Probabilistic Weather Forecast Data for Fire Decision Makers

Probabilistic Weather Forecast Data for Fire Decision Makers

NWS Missoula has experimented with methods for distributing probabilistic forecast information from the National Blend of Models (NBM). These are text-based and intended to compliment “spot” weather forecasts for prescribed fires, wildland fire suppression and other incidents. Efforts so far have concentrated on probabilistic forecast information for Wind Speed, Rainfall Amount and Lightning Risk. Questions remain about how to proceed, such as which level of fire weather community (Fire fighter vs. managers and decision makers) would benefit from this information? What dissemination methods is appropriate and how much training needs to be developed and provided for these new products?

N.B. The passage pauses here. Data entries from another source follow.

-- pv_equiv track=rewrite | github.com/chh4031/Python_Study | 코딩테스트/Coding_Test_EX152.py | solution
-- ===== SOURCE A (Python) =====
-- def solution(num_list):
--     controller = 0
--     even = 0
--     odd = 0
--     for i in num_list:
--         if controller == 0:
--             odd += i
--             controller = 1
--         else:
--             even += i
--             controller = 0
--     if even > odd:
--         return even
--     elif odd > even:
--         return odd
--     else:
--         return even
-- ===== SOURCE B (Python) =====
-- def solution(num_list):
--     a = sum(num_list[0::2])
--     b = sum(num_list[1::2])
--     return max(a, b)
-- ===== Notes on version B (the rewrite author's own statement) =====
-- stated objective: simpler
-- what changed: Replaces the single interleaved loop with a controller toggle and a three-way comparison by two strided slice sums and max.
import Mathlib
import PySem

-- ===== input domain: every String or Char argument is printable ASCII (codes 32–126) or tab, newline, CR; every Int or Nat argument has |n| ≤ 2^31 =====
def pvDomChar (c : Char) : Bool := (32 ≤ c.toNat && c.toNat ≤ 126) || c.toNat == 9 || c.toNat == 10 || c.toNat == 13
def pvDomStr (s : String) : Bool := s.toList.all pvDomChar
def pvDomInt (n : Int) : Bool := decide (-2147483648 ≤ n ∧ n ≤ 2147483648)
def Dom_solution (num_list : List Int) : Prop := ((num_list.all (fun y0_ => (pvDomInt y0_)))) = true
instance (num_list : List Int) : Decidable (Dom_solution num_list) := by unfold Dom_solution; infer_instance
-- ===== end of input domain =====

-- B replaces A's controller-toggle loop and three-way comparison by two strided slice sums and max (simpler).


-- ===== PORT A =====
-- loop state: (controller, even, odd), exactly A's three variables
def solutionStep (st : Int × Int × Int) (i : Int) : Int × Int × Int :=
  if st.1 = 0 then (1, st.2.1, st.2.2 + i) else (0, st.2.1 + i, st.2.2)

def solution (num_list : List Int) : Int :=
  let st := num_list.foldl solutionStep (0, 0, 0)
  let even := st.2.1
  let odd := st.2.2
  if even > odd then even else if odd > even then odd else even

-- ===== PORT B =====
-- hand-port of the step-2 slice xs[0::2] (PySem.List.slice has no step); exact for step 2 from the start
def stride2 : List Int → List Int
  | [] => []
  | [x] => [x]
  | x :: _ :: xs => x :: stride2 xs

def solution_alt (num_list : List Int) : Int :=
  let a := (stride2 num_list).sum                 -- sum(num_list[0::2])
  let b := (stride2 num_list.tail).sum            -- sum(num_list[1::2])
  max a b

-- ===== PRECONDITION & SPEC =====
def Spec_solution (num_list : List Int) (out : Int) : Prop := out = solution_alt num_list
instance (num_list : List Int) (out : Int) : Decidable (Spec_solution num_list out) := by unfold Spec_solution; infer_instance

-- ===== CLAIM (what is proved, stated in full; the proofs are below) =====
def Claim_equal_solution : Prop := ∀ (num_list : List Int), Dom_solution num_list → Spec_solution num_list (solution num_list)

-- ===== LEMMAS AND PROOFS =====
theorem stride2_cons (a : Int) (l : List Int) : stride2 (a :: l) = a :: stride2 l.tail := by
  cases l <;> simp [stride2]

theorem solution_loop : ∀ (xs : List Int) (e o : Int),
    xs.foldl solutionStep (0, e, o)
      = ((if xs.length % 2 = 0 then (0 : Int) else 1),
         e + (stride2 xs.tail).sum, o + (stride2 xs).sum)
  | [], e, o => by simp [stride2]
  | [x], e, o => by simp [solutionStep, stride2]
  | x :: y :: xs, e, o => by
    have h := solution_loop xs (e + y) (o + x)
    simp only [List.foldl, solutionStep] at h ⊢
    norm_num at h ⊢
    rw [h]
    have hp : (xs.length + 1 + 1) % 2 = xs.length % 2 := by omega
    rw [stride2_cons y xs, show stride2 (x :: y :: xs) = x :: stride2 xs from rfl]
    simp only [hp]
    simp only [Prod.mk.injEq, List.sum_cons]
    exact ⟨trivial, by ring, by ring⟩

theorem solution_spec' (xs : List Int) : solution xs = solution_alt xs := by
  simp only [solution, solution_alt]
  rw [solution_loop xs 0 0]
  simp only [zero_add]
  split_ifs <;> omega

-- ===== VERDICT (by name: the statement is the Claim_ definition above) =====
theorem solution_spec : Claim_equal_solution := by
  intro xs _
  unfold Spec_solution
  exact solution_spec' xs
-- pv_equiv track=rewrite | github.com/urlagushka/kochou | python/utils.py | c_name_to_cpp
-- ===== SOURCE A (Python) =====
-- def c_name_to_cpp(name: str) -> str:
--     if name == "sType":
--         return "type"
--     if name.startswith("p") and len(name) > 1 and name[1].isupper():
--         name = name[1:]
--     elif name.startswith("pp") and len(name) > 2 and name[2].isupper():
--         name = name[2:]
--
--     result = []
--     for i, c in enumerate(name):
--         if c.isupper() and i > 0 and not name[i-1].isupper():
--             result.append('_')
--         result.append(c.lower())
--     return ''.join(result)
-- ===== SOURCE B (Python) =====
-- import re
--
--
-- def c_name_to_cpp(name: str) -> str:
--     if name == "sType":
--         return "type"
--     if name.startswith("p") and len(name) > 1 and name[1].isupper():
--         name = name[1:]
--     elif name.startswith("pp") and len(name) > 2 and name[2].isupper():
--         name = name[2:]
--     return re.sub(r'(?<=[^A-Z])([A-Z])', r'_\1', name).lower()
-- ===== Notes on version B (the rewrite author's own statement) =====
-- stated objective: idiomatic
-- what changed: Replaces A's index-based per-character loop (with name[i-1] lookups and a result list joined at the end) by a single re.sub with a lookbehind that inserts an underscore before each uppercase letter preceded by a non-uppercase character, followed by str.lower on the whole string.
import Mathlib
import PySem

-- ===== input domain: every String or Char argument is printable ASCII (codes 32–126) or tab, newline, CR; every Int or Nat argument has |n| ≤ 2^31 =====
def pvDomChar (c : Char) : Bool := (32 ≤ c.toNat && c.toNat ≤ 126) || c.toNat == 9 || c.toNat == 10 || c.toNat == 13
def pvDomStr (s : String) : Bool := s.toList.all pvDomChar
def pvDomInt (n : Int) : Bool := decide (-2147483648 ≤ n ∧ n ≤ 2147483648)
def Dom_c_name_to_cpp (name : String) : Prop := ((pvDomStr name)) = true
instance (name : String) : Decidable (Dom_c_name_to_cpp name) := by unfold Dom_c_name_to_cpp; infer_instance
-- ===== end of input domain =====

-- B replaces A's indexed per-character loop by a regex-style substitution (insert '_' before
-- each [A-Z] preceded by a non-[A-Z] character) followed by lowercasing; objective: idiomatic.

-- ===== PORT A =====
-- the loop body: '_' inserted before an uppercase char at i > 0 whose predecessor is not uppercase
def pvStepA (cs : List Char) (acc : List Char) (p : Int × Char) : List Char :=
  let acc :=
    if PySem.Chars.isupper p.2 && decide (p.1 > 0) &&
        !(((PySem.List.pyGet? cs (p.1 - 1)).map PySem.Chars.isupper).getD false)
    then acc ++ ['_'] else acc
  acc ++ [PySem.Chars.lowerChar p.2]

-- prefix stripping shared by A and Source B verbatim (the two if/elif branches)
def pvStrip (cs : List Char) : List Char :=
  if PySem.Chars.startswith cs "p".toList && decide (cs.length > 1) &&
      (((PySem.List.pyGet? cs 1).map PySem.Chars.isupper).getD false) then
    PySem.Chars.slice cs (some 1) none
  else if PySem.Chars.startswith cs "pp".toList && decide (cs.length > 2) &&
      (((PySem.List.pyGet? cs 2).map PySem.Chars.isupper).getD false) then
    PySem.Chars.slice cs (some 2) none
  else cs

def c_name_to_cpp (name : String) : String :=
  if name = "sType" then "type" else
  let cs := pvStrip name.toList
  String.ofList ((PySem.List.enumerate cs).foldl (pvStepA cs) [])

-- ===== PORT B =====
-- the regex class [A-Z]
def pvUpB (c : Char) : Bool := decide ('A' ≤ c) && decide (c ≤ 'Z')

-- re.sub(r'(?<=[^A-Z])([A-Z])', r'_\1', ·): hand port, exact — the lookbehind needs a
-- preceding char outside [A-Z]; carried as the previous character during one left-to-right pass
def pvSubGo (prev : Char) : List Char → List Char
  | [] => []
  | c :: t => (if pvUpB c && !pvUpB prev then ['_', c] else [c]) ++ pvSubGo c t

def pvSub : List Char → List Char
  | [] => []
  | c :: t => c :: pvSubGo c t

def c_name_to_cpp_alt (name : String) : String :=
  if name = "sType" then "type" else
  String.ofList (PySem.Chars.lower (pvSub (pvStrip name.toList)))

-- ===== PRECONDITION & SPEC =====
def Spec_c_name_to_cpp (name : String) (out : String) : Prop := out = c_name_to_cpp_alt name
instance (name : String) (out : String) : Decidable (Spec_c_name_to_cpp name out) := by unfold Spec_c_name_to_cpp; infer_instance

-- ===== CLAIM (what is proved, stated in full; the proofs are below) =====
def Claim_equal_c_name_to_cpp : Prop := ∀ (name : String), Dom_c_name_to_cpp name → Spec_c_name_to_cpp name (c_name_to_cpp name)

-- ===== LEMMAS AND PROOFS =====

-- common specification: output for the rest of the string given the previous char (none at position 0)
def pvG (prev : Option Char) : List Char → List Char
  | [] => []
  | c :: t =>
      (if PySem.Chars.isupper c && (match prev with | some q => !PySem.Chars.isupper q | none => false)
       then ['_'] else []) ++ [PySem.Chars.lowerChar c] ++ pvG (some c) t

theorem pvUpB_eq (c : Char) : pvUpB c = PySem.Chars.isupper c := rfl

theorem pvLowerChar_us : PySem.Chars.lowerChar '_' = '_' := rfl

theorem pvLower_subGo (p : Char) (t : List Char) :
    PySem.Chars.lower (pvSubGo p t) = pvG (some p) t := by
  induction t generalizing p with
  | nil => rfl
  | cons c t ih =>
    have ih' : ∀ q, List.map PySem.Chars.lowerChar (pvSubGo q t) = pvG (some q) t := by
      simpa [PySem.Chars.lower] using ih
    by_cases h : (PySem.Chars.isupper c && !PySem.Chars.isupper p) = true <;>
      simp [pvSubGo, pvG, pvUpB_eq, h, PySem.Chars.lower, pvLowerChar_us, ih']

theorem pvLower_sub (cs : List Char) :
    PySem.Chars.lower (pvSub cs) = pvG none cs := by
  cases cs with
  | nil => rfl
  | cons c t =>
    simp only [pvSub, pvG, PySem.Chars.lower, List.map_cons, Bool.and_eq_true]
    rw [← PySem.Chars.lower, pvLower_subGo]
    simp

theorem pvFoldA (t : List Char) : ∀ (pre acc : List Char),
    (PySem.List.enumerate t (pre.length : Int)).foldl (pvStepA (pre ++ t)) acc
      = acc ++ pvG pre.getLast? t := by
  induction t with
  | nil => intro pre acc; simp [PySem.List.enumerate, pvG]
  | cons c t ih =>
    intro pre acc
    rw [PySem.List.enumerate_cons]
    have hrest : (pre.length : Int) + 1 = (((pre ++ [c]).length : Nat) : Int) := by
      simp
    have hlist : pre ++ c :: t = (pre ++ [c]) ++ t := by simp
    simp only [List.foldl_cons]
    rw [hlist, hrest, ih (pre ++ [c])]
    have hlast : (pre ++ [c]).getLast? = some c := by simp
    rw [hlast, ← hlist]
    -- now compare the single step with pvG's head output
    cases pre with
    | nil =>
      simp [pvStepA, pvG, PySem.List.pyGet?]
    | cons a b =>
      have hget : PySem.List.pyGet? ((a :: b) ++ c :: t) (((a :: b).length : Int) - 1)
          = some ((a :: b).getLast (by simp)) := by
        have h1 : (((a :: b).length : Int)) - 1 = ((b.length : Nat) : Int) := by
          push_cast [List.length_cons]; omega
        rw [h1, PySem.List.pyGet?_natCast]
        rw [List.getElem?_append_left (by simp)]
        rw [List.getElem?_eq_getElem (by simp)]
        simp [List.getLast_eq_getElem]
        rfl
      simp only [pvStepA, pvG, hget]
      have hl : (a :: b).getLast? = some ((a :: b).getLast (by simp)) := by
        simp [List.getLast?_eq_some_getLast]
      rw [hl]
      by_cases hu : PySem.Chars.isupper c = true <;>
        by_cases hp : PySem.Chars.isupper ((a :: b).getLast (by simp)) = true <;>
          simp [hu, hp]

-- ===== VERDICT (by name: the statement is the Claim_ definition above) =====
theorem c_name_to_cpp_spec : Claim_equal_c_name_to_cpp := by
  intro name _
  unfold Spec_c_name_to_cpp c_name_to_cpp c_name_to_cpp_alt
  by_cases h : name = "sType"
  · simp [h]
  · simp only [h, if_false]
    rw [pvLower_sub]
    have := pvFoldA (pvStrip name.toList) [] []
    simp only [List.nil_append, List.getLast?_nil] at this
    exact congrArg String.ofList this
-- pv_equiv track=rewrite | github.com/Parkjinman/Programers-Algorithm-Team | 장혜선/20201017_예산.py | solution
-- ===== SOURCE A (Python) =====
-- def solution(d, budget):
--     # sort d
--     d.sort()
--     answer = 0
--
--     # if nothing in d
--     if len(d) == 0 :
--         return 0
--
--     for item in d :
--         budget -= item
--         if budget >=0 :
--             answer += 1
--         else :
--             return answer
--
--     return answer
-- ===== SOURCE B (Python) =====
-- def solution(d, budget):
--     d.sort()  # same in-place sort as A; equivalence is about the return value
--
--     # Divide and conquer: count of items bought from xs with budget b,
--     # stopping at the first item that overflows the running budget.
--     def go(xs, b):
--         if not xs:
--             return 0
--         if len(xs) == 1:
--             return 1 if xs[0] <= b else 0
--         mid = len(xs) // 2
--         left, right = xs[:mid], xs[mid:]
--         c = go(left, b)
--         if c < mid:          # stopped inside the left half
--             return c
--         return mid + go(right, b - sum(left))
--
--     return go(d, budget)
-- ===== Notes on version B (the rewrite author's own statement) =====
-- stated objective: alternative
-- what changed: Replaces A's linear subtract-and-early-return loop with a divide-and-conquer recursion: count in the left half, and only if the left half was fully bought, recurse into the right half with the budget reduced by the left half's sum.
import Mathlib
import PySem

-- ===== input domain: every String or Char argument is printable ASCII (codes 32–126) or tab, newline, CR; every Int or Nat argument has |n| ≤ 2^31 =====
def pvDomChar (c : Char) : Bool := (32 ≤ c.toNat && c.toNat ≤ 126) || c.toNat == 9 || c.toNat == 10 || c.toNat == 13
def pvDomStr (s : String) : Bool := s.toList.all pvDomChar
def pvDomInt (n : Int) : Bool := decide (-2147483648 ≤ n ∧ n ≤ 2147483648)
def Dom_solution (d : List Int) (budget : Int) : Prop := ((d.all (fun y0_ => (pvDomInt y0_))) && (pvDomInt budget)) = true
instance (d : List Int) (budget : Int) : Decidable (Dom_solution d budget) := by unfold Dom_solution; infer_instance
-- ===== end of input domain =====

-- B replaces A's linear subtract-and-early-return loop with a divide-and-conquer recursion
-- over halves of the sorted list (alternative decomposition, same cost).
-- Both A and B sort d in place in Python; the equivalence proved here is about the return value.

-- ===== PORT A =====
-- the for-loop with early return: state (budget, answer)
def solLoopA : List Int → Int → Int → Int
  | [], _, answer => answer
  | item :: rest, budget, answer =>
    if budget - item ≥ 0 then solLoopA rest (budget - item) (answer + 1) else answer

def solution (d : List Int) (budget : Int) : Int :=
  let ds := PySem.List.sorted d (fun x => x) false
  if ds.length = 0 then 0 else solLoopA ds budget 0

-- ===== PORT B =====
-- go(xs, b): divide-and-conquer count, stopping at the first overflowing item
def solGoB (xs : List Int) (b : Int) : Int :=
  match xs with
  | [] => 0
  | [x] => if x ≤ b then 1 else 0
  | x :: y :: rest =>
    let l := x :: y :: rest
    let mid := l.length / 2
    let c := solGoB (l.take mid) b
    if c < (mid : Int) then c else (mid : Int) + solGoB (l.drop mid) (b - (l.take mid).sum)
termination_by xs.length
decreasing_by
  · exact Nat.lt_of_le_of_lt (List.length_take_le _ _)
      (Nat.div_lt_self (Nat.succ_pos _) Nat.one_lt_two)
  · rw [List.length_drop]
    exact Nat.sub_lt (Nat.succ_pos _)
      (Nat.div_pos (Nat.le_add_left 2 rest.length) Nat.zero_lt_two)

def solution_alt (d : List Int) (budget : Int) : Int :=
  solGoB (PySem.List.sorted d (fun x => x) false) budget

-- ===== PRECONDITION & SPEC =====
def Spec_solution (d : List Int) (budget : Int) (out : Int) : Prop := out = solution_alt d budget
instance (d : List Int) (budget : Int) (out : Int) : Decidable (Spec_solution d budget out) := by unfold Spec_solution; infer_instance

-- ===== CLAIM (what is proved, stated in full; the proofs are below) =====
def Claim_equal_solution : Prop := ∀ (d : List Int) (budget : Int), Dom_solution d budget → Spec_solution d budget (solution d budget)

-- ===== LEMMAS AND PROOFS =====
theorem solLoopA_acc : ∀ (xs : List Int) (b ans : Int),
    solLoopA xs b ans = ans + solLoopA xs b 0 := by
  intro xs
  induction xs with
  | nil => intro b ans; simp [solLoopA]
  | cons x rest ih =>
    intro b ans
    simp only [solLoopA]
    by_cases h : b - x ≥ 0
    · rw [if_pos h, if_pos h, ih (b - x) (ans + 1), ih (b - x) (0 + 1)]; ring
    · rw [if_neg h, if_neg h]; ring

theorem solLoopA_bounds : ∀ (xs : List Int) (b : Int),
    0 ≤ solLoopA xs b 0 ∧ solLoopA xs b 0 ≤ (xs.length : Int) := by
  intro xs
  induction xs with
  | nil => intro b; simp [solLoopA]
  | cons x rest ih =>
    intro b
    simp only [solLoopA, List.length_cons]
    by_cases h : b - x ≥ 0
    · rw [if_pos h, solLoopA_acc]
      have := ih (b - x)
      push_cast
      omega
    · rw [if_neg h]
      exact ⟨le_refl _, by positivity⟩

theorem solLoopA_append : ∀ (xs ys : List Int) (b : Int),
    solLoopA (xs ++ ys) b 0 =
      if solLoopA xs b 0 < (xs.length : Int) then solLoopA xs b 0
      else (xs.length : Int) + solLoopA ys (b - xs.sum) 0 := by
  intro xs
  induction xs with
  | nil => intro ys b; simp [solLoopA]
  | cons x rest ih =>
    intro ys b
    simp only [List.cons_append, solLoopA, List.length_cons, List.sum_cons]
    by_cases h : b - x ≥ 0
    · rw [if_pos h, if_pos h,
        solLoopA_acc (rest ++ ys) (b - x) (0 + 1), solLoopA_acc rest (b - x) (0 + 1),
        ih ys (b - x)]
      have hb := solLoopA_bounds rest (b - x)
      by_cases hlt : solLoopA rest (b - x) 0 < (rest.length : Int)
      · rw [if_pos hlt, if_pos (by push_cast; omega)]
      · rw [if_neg hlt, if_neg (by push_cast; omega)]
        have hbb : b - x - rest.sum = b - (x + rest.sum) := by ring
        rw [hbb]
        push_cast
        ring
    · rw [if_neg h, if_neg h, if_pos (by push_cast; omega)]

theorem solGoB_eq_aux : ∀ (n : Nat) (xs : List Int), xs.length ≤ n →
    ∀ b, solGoB xs b = solLoopA xs b 0 := by
  intro n
  induction n with
  | zero =>
    intro xs hlen b
    have : xs = [] := List.eq_nil_of_length_eq_zero (Nat.le_zero.mp hlen)
    subst this
    simp [solGoB, solLoopA]
  | succ n ih =>
    intro xs hlen b
    match xs with
    | [] => simp [solGoB, solLoopA]
    | [x] =>
      rw [solGoB]
      simp only [solLoopA]
      by_cases h : x ≤ b
      · rw [if_pos h, if_pos (by omega : b - x ≥ 0)]; norm_num [solLoopA]
      · rw [if_neg h, if_neg (by omega : ¬ b - x ≥ 0)]
    | x :: y :: rest =>
      rw [solGoB]
      have hmid1 : 0 < (x :: y :: rest).length / 2 :=
        Nat.div_pos (by simp) Nat.zero_lt_two
      have hmidlt : (x :: y :: rest).length / 2 < (x :: y :: rest).length :=
        Nat.div_lt_self (Nat.succ_pos _) Nat.one_lt_two
      -- abstract the midpoint so no divisions reach the arithmetic reasoning below
      generalize hm : (x :: y :: rest).length / 2 = mid at hmid1 hmidlt
      have htlen : ((x :: y :: rest).take mid).length = mid := by
        rw [List.length_take]; exact Nat.min_eq_left hmidlt.le
      have hdlen : ((x :: y :: rest).drop mid).length = (x :: y :: rest).length - mid :=
        List.length_drop ..
      have hlen' : (x :: y :: rest).length ≤ n + 1 := hlen
      rw [ih ((x :: y :: rest).take mid) (by omega) b,
          ih ((x :: y :: rest).drop mid) (by omega)]
      have hsplit := solLoopA_append ((x :: y :: rest).take mid) ((x :: y :: rest).drop mid) b
      rw [List.take_append_drop, htlen] at hsplit
      rw [hsplit]

theorem solGoB_eq (xs : List Int) (b : Int) : solGoB xs b = solLoopA xs b 0 :=
  solGoB_eq_aux xs.length xs (le_refl _) b

-- ===== VERDICT (by name: the statement is the Claim_ definition above) =====
theorem solution_spec : Claim_equal_solution := by
  intro d budget _
  unfold Spec_solution solution solution_alt
  cases hds : PySem.List.sorted d (fun x => x) false with
  | nil => simp [solGoB]
  | cons y ys =>
    rw [if_neg (by simp), solGoB_eq]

The NBM provides a statistical gridded probability of lightning ground strikes for various forecast lead times. The lightning forecasts have been verified for summer 2020, utilizing the groundbased lightning detection network for lightning occurrence data. The prediction system and verification results will be discussed.

Chris Gibson is the Science and operations Officer for the National Weather Service in Missoula. His local NWS role is to develop and track forecaster training and attempt research-to-operations efforts in office programs, such as Winter Road Weather and Fire Weather and encourage use of modern forecast techniques.

Ryan Leach is a Senior Meteorologist at NWS Missoula and an active Incident Meteorologist since 2014. Ryan manages the local grid forecast management program and is a contributor to national forecasting technique development.